- Exercise aim -
The exercise asks you to copy every line below in which "separators" appears.

[Extracted records — start]

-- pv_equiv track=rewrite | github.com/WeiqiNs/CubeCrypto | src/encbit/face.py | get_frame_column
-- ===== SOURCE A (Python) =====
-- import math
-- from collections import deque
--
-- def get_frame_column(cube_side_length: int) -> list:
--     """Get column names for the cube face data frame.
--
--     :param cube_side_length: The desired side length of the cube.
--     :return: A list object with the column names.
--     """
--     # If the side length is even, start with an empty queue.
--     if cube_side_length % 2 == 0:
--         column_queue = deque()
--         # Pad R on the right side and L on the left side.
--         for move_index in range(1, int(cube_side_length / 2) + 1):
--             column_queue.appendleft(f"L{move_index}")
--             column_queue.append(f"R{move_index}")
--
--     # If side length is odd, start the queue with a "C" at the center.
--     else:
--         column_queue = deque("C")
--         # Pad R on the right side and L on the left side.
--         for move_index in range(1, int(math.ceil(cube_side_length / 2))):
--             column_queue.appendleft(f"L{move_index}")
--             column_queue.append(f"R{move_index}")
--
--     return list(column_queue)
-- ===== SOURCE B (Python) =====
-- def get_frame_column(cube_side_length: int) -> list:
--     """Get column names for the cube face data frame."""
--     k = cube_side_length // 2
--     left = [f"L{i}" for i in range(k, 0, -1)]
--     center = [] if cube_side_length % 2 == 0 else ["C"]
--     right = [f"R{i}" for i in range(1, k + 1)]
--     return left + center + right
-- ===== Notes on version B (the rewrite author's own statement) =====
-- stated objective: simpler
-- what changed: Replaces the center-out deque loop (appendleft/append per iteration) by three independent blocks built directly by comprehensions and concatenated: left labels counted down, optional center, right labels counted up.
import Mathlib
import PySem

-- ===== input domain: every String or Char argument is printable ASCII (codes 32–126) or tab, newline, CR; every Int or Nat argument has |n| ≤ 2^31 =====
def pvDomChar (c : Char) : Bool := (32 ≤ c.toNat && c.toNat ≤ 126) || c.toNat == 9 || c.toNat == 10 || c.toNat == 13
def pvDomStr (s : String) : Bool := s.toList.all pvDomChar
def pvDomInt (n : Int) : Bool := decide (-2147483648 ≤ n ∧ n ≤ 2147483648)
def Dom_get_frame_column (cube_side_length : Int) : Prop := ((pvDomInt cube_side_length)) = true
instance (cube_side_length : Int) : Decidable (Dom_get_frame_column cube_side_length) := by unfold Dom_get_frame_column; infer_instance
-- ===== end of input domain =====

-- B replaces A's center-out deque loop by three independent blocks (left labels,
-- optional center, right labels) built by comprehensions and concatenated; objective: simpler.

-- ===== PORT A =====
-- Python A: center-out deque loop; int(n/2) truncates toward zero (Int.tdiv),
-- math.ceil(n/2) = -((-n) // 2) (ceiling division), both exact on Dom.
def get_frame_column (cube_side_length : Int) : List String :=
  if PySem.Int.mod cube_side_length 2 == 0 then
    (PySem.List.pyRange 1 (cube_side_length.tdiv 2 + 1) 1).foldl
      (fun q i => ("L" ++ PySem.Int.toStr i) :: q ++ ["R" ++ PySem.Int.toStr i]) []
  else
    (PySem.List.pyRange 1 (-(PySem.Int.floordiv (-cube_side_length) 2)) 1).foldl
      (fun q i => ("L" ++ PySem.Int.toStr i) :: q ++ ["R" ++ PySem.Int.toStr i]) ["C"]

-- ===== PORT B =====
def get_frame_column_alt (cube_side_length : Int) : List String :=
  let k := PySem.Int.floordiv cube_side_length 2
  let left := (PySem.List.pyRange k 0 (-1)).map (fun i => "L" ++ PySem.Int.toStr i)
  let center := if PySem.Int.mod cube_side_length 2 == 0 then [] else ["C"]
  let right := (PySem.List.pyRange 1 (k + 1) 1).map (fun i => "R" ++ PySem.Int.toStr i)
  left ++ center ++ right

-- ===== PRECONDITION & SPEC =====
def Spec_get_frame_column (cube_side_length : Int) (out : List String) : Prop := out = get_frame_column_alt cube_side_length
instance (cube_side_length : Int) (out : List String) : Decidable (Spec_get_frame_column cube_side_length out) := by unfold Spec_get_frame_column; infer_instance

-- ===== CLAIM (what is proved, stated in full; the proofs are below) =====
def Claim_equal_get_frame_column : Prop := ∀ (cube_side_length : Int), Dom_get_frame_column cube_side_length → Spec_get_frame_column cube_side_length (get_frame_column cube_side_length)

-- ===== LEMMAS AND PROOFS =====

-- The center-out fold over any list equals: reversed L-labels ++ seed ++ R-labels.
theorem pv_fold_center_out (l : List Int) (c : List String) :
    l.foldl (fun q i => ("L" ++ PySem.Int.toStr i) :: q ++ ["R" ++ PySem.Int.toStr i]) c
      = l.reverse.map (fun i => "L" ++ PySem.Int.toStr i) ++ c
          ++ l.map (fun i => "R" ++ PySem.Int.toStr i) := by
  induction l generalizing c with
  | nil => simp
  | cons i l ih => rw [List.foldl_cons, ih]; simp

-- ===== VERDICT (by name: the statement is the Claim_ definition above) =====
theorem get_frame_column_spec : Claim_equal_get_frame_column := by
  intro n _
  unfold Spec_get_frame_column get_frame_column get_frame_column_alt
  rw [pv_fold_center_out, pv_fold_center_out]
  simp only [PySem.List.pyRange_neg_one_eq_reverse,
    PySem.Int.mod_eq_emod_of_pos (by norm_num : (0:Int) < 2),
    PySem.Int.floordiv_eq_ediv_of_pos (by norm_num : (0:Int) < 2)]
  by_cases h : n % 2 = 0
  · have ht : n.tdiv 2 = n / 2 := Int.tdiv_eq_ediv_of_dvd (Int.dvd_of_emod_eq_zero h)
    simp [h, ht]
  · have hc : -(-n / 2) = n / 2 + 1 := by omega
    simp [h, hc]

[Extracted records — finish]
[Extracted records — start]

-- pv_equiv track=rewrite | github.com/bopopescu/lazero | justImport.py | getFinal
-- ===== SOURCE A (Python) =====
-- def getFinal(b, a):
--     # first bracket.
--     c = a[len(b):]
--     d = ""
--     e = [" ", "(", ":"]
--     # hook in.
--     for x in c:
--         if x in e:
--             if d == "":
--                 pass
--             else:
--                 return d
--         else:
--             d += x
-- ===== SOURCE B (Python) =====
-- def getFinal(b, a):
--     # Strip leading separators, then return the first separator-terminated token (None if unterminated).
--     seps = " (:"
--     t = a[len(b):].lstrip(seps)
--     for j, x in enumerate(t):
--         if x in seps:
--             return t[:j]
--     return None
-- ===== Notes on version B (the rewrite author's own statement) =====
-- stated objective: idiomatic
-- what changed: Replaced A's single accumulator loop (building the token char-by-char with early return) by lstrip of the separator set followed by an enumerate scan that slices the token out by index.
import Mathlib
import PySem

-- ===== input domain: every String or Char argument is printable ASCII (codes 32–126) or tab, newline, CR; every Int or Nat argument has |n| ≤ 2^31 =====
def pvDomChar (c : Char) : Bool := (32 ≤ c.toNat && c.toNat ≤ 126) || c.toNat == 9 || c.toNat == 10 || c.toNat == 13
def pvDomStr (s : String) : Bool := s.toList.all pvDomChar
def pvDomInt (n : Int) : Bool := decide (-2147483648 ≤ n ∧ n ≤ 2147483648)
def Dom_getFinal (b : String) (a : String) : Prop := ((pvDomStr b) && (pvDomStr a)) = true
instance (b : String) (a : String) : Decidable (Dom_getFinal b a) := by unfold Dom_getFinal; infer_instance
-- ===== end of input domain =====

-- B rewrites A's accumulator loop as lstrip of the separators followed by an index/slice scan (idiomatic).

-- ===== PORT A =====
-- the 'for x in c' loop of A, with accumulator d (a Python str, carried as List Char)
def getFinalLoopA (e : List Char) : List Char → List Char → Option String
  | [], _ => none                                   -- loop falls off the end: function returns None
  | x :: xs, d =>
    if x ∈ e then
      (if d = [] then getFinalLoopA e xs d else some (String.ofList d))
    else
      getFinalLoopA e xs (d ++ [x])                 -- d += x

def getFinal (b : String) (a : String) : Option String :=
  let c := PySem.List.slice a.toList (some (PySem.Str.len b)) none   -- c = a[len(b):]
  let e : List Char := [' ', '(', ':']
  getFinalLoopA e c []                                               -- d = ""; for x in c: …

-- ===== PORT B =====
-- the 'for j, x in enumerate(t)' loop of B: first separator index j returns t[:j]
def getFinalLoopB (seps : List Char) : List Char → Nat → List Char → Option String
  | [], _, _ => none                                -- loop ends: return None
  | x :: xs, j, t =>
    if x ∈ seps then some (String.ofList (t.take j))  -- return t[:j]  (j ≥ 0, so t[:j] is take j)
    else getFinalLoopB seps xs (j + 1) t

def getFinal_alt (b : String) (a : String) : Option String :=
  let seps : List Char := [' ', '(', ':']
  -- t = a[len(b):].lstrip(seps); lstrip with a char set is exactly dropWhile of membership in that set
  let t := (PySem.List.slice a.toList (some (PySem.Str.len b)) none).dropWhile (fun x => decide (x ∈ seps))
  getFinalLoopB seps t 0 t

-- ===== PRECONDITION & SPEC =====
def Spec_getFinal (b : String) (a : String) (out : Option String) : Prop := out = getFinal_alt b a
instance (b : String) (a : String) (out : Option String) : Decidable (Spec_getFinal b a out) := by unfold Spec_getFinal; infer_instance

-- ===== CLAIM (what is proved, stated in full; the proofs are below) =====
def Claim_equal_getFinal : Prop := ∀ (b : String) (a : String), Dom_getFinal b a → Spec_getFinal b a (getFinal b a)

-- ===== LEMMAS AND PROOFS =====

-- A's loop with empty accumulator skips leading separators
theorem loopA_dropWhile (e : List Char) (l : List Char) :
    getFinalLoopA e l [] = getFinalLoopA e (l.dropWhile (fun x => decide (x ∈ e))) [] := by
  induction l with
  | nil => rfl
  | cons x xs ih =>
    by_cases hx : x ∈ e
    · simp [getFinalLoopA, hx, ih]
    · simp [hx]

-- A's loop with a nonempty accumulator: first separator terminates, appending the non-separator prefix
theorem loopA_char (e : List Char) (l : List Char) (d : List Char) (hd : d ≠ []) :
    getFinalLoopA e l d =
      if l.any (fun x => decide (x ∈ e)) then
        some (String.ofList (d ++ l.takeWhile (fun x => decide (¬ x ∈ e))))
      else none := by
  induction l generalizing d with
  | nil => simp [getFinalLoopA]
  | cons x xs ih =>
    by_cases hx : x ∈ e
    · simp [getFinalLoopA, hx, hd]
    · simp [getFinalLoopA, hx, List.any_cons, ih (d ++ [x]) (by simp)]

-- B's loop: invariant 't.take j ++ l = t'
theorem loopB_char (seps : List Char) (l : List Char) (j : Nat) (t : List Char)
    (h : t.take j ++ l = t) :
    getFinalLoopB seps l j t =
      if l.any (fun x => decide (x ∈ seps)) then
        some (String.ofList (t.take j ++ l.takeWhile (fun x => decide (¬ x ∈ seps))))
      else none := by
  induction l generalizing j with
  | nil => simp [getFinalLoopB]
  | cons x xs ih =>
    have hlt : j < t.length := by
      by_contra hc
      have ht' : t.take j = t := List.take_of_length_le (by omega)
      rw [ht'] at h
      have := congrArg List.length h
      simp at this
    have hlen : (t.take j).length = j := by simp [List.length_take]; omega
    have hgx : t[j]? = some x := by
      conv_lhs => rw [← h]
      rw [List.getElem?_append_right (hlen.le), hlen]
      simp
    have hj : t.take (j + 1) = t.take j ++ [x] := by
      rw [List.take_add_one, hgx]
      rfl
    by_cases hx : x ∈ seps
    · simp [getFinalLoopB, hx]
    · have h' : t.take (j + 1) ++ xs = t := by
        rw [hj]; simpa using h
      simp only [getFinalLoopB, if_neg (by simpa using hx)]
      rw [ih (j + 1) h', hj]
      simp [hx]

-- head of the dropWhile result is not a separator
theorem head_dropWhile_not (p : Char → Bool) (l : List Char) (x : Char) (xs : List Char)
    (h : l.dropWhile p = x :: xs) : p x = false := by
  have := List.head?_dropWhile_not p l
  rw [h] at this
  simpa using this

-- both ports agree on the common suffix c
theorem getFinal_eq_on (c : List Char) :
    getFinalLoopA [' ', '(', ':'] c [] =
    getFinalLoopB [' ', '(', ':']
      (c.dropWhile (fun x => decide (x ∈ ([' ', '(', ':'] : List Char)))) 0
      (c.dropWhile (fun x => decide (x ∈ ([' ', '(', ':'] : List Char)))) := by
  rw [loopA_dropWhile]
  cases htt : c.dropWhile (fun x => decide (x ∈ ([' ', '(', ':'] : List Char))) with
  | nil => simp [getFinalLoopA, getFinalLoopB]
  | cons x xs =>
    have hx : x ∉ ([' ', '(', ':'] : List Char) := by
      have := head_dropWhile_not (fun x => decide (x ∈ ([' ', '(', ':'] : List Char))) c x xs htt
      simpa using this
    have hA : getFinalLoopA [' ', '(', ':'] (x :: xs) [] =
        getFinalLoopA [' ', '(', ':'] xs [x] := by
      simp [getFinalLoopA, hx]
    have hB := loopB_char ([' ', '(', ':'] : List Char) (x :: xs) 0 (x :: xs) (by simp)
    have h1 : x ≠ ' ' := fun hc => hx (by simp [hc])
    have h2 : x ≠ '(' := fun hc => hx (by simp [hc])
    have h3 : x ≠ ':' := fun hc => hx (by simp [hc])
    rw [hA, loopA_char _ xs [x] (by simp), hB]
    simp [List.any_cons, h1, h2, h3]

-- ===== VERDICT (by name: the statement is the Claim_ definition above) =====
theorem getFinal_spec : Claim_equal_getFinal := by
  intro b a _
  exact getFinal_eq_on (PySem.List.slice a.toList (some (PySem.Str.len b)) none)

[Extracted records — finish]
[Extracted records — start]

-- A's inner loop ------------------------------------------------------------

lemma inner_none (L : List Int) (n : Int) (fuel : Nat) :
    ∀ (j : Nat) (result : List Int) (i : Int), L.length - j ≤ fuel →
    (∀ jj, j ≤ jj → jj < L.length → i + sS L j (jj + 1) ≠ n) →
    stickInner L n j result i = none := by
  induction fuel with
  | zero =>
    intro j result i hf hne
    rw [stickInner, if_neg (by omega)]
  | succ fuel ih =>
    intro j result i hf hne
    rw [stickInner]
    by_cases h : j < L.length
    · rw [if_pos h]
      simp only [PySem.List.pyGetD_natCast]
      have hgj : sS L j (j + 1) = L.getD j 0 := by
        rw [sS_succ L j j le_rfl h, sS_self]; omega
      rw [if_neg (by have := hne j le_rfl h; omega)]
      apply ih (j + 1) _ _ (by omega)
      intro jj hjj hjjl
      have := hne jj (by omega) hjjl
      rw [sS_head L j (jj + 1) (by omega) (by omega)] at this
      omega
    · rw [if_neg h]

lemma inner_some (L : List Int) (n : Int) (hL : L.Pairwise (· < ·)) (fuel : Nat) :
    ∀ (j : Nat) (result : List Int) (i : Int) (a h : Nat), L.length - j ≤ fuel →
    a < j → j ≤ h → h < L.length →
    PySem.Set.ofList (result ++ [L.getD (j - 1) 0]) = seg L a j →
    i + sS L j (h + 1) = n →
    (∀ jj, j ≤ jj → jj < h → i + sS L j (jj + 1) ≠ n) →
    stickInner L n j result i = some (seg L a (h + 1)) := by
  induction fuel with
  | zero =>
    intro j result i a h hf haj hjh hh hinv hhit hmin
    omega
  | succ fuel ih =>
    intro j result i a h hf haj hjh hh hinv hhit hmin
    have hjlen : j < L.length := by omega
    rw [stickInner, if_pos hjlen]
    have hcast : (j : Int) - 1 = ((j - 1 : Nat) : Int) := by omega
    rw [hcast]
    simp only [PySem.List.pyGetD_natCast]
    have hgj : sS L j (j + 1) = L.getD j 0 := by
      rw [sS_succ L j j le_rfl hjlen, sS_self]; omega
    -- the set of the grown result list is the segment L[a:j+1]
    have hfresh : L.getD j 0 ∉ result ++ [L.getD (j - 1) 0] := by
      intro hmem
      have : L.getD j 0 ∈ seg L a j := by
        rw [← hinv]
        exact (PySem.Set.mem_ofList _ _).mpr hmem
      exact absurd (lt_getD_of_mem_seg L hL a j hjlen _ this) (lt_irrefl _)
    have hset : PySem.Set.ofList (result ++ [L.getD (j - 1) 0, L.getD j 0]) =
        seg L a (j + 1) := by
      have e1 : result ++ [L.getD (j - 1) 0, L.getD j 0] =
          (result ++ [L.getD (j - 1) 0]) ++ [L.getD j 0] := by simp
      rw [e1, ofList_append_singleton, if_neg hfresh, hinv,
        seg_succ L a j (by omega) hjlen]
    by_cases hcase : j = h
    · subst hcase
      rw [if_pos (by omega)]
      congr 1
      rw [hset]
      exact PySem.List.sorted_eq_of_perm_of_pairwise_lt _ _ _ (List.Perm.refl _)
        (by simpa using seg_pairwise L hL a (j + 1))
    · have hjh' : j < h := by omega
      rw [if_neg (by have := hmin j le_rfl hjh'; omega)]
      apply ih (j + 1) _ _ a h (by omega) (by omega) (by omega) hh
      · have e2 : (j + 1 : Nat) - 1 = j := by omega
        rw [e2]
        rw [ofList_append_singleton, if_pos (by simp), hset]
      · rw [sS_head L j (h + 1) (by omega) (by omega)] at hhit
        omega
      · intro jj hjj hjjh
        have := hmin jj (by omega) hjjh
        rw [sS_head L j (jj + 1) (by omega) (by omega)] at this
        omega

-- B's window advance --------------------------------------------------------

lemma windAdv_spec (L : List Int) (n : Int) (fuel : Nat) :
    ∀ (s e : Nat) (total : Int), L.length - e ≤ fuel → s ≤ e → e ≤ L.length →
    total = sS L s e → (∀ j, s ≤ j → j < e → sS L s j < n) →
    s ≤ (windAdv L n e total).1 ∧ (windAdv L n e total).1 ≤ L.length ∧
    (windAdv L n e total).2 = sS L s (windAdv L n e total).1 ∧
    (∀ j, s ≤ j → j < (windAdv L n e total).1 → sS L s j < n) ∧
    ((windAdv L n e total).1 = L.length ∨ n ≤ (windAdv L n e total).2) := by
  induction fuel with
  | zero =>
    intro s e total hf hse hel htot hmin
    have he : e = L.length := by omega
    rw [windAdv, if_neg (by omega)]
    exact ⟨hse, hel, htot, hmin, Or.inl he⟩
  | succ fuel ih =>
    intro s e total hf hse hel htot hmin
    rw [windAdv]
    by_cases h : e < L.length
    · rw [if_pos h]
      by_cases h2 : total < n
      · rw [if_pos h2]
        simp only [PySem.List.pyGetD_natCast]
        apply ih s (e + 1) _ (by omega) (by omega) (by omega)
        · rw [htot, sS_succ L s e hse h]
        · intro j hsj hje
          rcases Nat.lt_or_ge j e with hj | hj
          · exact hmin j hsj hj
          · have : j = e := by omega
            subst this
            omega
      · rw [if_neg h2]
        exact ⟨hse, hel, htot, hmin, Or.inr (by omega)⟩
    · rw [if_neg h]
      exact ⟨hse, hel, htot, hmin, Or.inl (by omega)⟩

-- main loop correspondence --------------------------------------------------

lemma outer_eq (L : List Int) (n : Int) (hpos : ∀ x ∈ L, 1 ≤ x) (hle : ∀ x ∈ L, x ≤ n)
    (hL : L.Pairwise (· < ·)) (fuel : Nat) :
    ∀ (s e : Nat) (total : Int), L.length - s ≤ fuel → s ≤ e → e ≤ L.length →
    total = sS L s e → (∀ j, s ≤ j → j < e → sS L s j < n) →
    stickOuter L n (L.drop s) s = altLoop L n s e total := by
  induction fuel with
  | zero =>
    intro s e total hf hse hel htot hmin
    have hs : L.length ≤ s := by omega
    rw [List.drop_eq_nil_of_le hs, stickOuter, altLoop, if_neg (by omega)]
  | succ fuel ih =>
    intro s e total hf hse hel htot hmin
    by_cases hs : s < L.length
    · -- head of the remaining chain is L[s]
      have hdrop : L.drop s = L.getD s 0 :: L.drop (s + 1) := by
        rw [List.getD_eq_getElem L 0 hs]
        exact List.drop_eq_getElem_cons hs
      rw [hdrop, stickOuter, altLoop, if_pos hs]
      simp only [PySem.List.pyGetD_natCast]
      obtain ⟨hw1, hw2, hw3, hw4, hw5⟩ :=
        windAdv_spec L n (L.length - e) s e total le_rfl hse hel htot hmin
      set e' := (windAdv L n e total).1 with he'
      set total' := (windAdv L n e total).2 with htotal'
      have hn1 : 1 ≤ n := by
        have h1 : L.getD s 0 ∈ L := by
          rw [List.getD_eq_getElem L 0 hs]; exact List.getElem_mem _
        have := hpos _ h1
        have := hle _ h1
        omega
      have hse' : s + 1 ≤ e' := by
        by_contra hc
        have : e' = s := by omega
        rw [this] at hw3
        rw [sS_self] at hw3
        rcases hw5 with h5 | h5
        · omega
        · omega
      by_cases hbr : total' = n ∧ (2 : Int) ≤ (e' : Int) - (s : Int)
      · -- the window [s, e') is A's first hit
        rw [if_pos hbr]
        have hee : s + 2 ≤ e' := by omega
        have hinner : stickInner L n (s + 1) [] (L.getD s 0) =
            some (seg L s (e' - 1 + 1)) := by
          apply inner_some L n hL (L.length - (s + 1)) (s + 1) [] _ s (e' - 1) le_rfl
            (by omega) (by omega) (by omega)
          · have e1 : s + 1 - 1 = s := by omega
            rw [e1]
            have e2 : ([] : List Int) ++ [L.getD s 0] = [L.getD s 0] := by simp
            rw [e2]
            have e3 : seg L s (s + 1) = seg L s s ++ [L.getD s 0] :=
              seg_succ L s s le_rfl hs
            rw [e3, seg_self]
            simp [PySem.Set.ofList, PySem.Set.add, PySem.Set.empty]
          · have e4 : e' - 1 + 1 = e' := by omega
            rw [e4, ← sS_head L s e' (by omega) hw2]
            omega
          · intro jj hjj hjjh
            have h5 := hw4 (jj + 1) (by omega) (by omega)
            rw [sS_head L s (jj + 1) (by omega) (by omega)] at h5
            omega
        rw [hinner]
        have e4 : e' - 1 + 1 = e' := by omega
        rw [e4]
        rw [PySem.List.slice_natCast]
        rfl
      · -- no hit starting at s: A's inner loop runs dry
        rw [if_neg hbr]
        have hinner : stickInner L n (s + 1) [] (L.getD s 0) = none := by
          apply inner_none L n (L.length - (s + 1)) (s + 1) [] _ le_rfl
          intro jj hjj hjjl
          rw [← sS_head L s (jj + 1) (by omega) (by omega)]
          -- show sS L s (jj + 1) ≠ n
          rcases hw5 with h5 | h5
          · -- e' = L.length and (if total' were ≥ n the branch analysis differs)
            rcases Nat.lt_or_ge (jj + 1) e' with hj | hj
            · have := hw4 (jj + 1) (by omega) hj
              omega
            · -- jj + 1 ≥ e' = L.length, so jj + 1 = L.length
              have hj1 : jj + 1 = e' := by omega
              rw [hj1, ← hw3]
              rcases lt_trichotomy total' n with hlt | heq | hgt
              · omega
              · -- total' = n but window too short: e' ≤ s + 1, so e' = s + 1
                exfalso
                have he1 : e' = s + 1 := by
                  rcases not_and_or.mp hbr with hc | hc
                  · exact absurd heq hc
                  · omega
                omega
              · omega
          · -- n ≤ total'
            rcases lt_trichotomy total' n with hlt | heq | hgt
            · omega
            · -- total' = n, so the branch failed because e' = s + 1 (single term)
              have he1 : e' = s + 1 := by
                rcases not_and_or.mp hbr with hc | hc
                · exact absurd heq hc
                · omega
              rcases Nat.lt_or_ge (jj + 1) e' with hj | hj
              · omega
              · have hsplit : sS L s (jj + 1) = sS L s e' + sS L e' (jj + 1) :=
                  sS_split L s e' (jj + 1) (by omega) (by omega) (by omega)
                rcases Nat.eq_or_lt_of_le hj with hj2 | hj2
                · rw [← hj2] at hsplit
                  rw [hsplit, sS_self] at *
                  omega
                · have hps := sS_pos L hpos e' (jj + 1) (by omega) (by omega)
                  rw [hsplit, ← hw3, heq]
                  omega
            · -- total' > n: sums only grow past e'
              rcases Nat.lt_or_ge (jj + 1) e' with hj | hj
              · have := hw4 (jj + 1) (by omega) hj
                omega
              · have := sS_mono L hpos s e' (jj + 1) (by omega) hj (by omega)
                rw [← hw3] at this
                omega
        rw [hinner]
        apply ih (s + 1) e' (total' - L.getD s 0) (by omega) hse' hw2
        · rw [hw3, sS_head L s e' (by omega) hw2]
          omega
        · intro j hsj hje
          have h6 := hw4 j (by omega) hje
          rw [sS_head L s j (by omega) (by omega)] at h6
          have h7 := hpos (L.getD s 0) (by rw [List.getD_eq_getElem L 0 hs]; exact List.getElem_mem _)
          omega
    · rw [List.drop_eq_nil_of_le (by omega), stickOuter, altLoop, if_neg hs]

[Extracted records — finish]

- Answer to this problem -
--     # Strip leading separators, then return the first separator-terminated token (None if unterminated).
-- B rewrites A's accumulator loop as lstrip of the separators followed by an index/slice scan (idiomatic).
-- A's loop with empty accumulator skips leading separators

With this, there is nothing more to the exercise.